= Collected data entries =
╔══
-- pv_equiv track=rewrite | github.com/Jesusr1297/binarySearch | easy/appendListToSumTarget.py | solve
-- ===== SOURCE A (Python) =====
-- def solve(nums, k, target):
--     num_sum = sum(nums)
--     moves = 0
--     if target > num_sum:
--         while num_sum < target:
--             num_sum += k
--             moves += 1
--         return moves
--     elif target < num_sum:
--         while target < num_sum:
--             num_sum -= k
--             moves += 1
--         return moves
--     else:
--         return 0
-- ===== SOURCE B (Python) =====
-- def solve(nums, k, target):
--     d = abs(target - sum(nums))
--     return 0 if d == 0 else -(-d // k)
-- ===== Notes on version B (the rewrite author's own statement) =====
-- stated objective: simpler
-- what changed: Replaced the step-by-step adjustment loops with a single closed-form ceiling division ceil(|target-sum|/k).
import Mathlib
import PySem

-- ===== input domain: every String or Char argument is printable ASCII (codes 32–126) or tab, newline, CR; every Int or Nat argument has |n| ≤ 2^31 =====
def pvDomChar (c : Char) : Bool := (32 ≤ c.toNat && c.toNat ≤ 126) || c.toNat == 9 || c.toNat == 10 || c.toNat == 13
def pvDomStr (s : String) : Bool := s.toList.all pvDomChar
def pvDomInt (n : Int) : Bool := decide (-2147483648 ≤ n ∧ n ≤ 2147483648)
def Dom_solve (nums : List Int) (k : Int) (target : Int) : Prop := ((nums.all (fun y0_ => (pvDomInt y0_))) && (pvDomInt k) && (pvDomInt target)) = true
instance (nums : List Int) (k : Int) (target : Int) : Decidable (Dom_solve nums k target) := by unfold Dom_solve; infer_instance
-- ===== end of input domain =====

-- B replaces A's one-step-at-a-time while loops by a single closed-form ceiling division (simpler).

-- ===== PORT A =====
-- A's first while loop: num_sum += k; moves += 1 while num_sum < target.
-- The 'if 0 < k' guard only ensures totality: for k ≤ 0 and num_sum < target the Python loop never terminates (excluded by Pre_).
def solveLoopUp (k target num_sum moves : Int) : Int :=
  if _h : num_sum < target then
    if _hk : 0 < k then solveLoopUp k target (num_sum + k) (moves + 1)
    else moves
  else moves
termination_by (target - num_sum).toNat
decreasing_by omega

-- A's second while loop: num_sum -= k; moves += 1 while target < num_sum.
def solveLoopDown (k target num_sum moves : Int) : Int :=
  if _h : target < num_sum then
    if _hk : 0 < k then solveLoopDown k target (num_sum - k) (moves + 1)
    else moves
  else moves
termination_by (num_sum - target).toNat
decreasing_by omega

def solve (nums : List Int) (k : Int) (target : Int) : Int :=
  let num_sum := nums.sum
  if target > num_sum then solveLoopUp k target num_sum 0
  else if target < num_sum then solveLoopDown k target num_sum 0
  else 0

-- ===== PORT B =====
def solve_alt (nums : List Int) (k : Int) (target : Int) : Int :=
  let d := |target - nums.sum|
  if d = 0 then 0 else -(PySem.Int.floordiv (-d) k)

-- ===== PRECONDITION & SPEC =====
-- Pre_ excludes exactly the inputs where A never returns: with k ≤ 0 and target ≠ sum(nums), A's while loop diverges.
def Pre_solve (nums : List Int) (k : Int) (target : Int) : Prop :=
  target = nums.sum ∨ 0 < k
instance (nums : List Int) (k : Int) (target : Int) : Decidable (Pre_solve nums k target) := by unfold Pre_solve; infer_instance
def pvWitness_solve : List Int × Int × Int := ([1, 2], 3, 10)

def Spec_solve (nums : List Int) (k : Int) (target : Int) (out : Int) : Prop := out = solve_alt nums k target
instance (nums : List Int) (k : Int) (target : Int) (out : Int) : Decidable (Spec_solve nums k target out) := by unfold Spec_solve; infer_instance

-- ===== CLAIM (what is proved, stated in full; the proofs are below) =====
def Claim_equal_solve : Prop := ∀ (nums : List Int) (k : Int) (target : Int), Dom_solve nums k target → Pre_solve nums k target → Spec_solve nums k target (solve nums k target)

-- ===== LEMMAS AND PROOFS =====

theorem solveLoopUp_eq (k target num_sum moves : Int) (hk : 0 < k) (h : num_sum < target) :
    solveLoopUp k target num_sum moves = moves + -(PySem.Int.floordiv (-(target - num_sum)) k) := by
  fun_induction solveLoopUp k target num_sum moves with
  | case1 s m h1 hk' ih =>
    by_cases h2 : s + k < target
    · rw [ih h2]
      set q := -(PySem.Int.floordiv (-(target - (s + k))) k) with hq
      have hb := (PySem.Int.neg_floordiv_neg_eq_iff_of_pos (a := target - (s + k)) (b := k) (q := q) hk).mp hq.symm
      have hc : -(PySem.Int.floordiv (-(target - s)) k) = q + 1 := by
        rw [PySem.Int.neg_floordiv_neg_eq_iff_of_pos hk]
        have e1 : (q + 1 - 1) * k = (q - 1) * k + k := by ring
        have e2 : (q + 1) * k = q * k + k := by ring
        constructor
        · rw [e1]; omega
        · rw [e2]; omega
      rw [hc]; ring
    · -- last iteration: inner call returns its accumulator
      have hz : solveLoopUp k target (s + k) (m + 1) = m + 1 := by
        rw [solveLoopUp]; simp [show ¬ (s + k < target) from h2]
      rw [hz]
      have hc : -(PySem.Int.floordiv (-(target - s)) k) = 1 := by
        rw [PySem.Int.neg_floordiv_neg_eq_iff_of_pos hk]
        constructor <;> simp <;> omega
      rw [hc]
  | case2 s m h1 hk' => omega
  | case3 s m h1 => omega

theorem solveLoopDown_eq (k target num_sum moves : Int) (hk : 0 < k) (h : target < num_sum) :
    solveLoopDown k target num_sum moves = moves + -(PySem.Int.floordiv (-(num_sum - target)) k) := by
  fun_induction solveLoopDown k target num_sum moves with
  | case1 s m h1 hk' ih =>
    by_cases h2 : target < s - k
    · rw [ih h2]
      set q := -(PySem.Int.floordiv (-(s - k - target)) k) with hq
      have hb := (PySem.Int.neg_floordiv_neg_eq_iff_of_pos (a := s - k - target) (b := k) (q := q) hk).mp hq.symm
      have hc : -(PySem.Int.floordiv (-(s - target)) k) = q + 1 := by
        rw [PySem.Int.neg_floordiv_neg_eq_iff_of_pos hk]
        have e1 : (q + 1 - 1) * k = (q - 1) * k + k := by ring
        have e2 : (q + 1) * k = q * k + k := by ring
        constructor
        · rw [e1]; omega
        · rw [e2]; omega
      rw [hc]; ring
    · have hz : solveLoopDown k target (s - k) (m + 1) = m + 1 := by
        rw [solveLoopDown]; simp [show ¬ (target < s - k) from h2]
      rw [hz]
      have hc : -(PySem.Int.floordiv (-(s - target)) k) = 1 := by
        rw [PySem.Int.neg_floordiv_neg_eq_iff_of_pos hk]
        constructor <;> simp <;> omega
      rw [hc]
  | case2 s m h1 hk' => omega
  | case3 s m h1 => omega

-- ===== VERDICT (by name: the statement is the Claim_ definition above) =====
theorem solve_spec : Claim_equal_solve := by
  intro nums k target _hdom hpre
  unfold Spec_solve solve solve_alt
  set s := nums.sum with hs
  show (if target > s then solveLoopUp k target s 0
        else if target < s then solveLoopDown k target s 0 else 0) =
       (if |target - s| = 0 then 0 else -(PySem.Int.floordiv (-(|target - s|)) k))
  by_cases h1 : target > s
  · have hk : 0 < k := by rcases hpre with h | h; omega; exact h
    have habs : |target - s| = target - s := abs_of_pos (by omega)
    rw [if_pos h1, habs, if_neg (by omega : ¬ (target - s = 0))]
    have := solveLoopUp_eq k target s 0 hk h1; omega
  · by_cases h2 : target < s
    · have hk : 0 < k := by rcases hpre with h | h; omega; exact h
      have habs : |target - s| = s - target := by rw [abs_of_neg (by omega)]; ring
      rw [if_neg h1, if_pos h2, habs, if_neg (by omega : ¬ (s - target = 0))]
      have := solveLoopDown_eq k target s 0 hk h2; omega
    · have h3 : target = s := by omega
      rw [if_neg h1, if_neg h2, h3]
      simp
╚══
= WHAT THE TASK REQUIRES =
Lines above with the string "theorem" need to be found and copied.

= ANSWER SPACE =
theorem solveLoopUp_eq (k target num_sum moves : Int) (hk : 0 < k) (h : num_sum < target) :
theorem solveLoopDown_eq (k target num_sum moves : Int) (hk : 0 < k) (h : target < num_sum) :
theorem solve_spec : Claim_equal_solve := by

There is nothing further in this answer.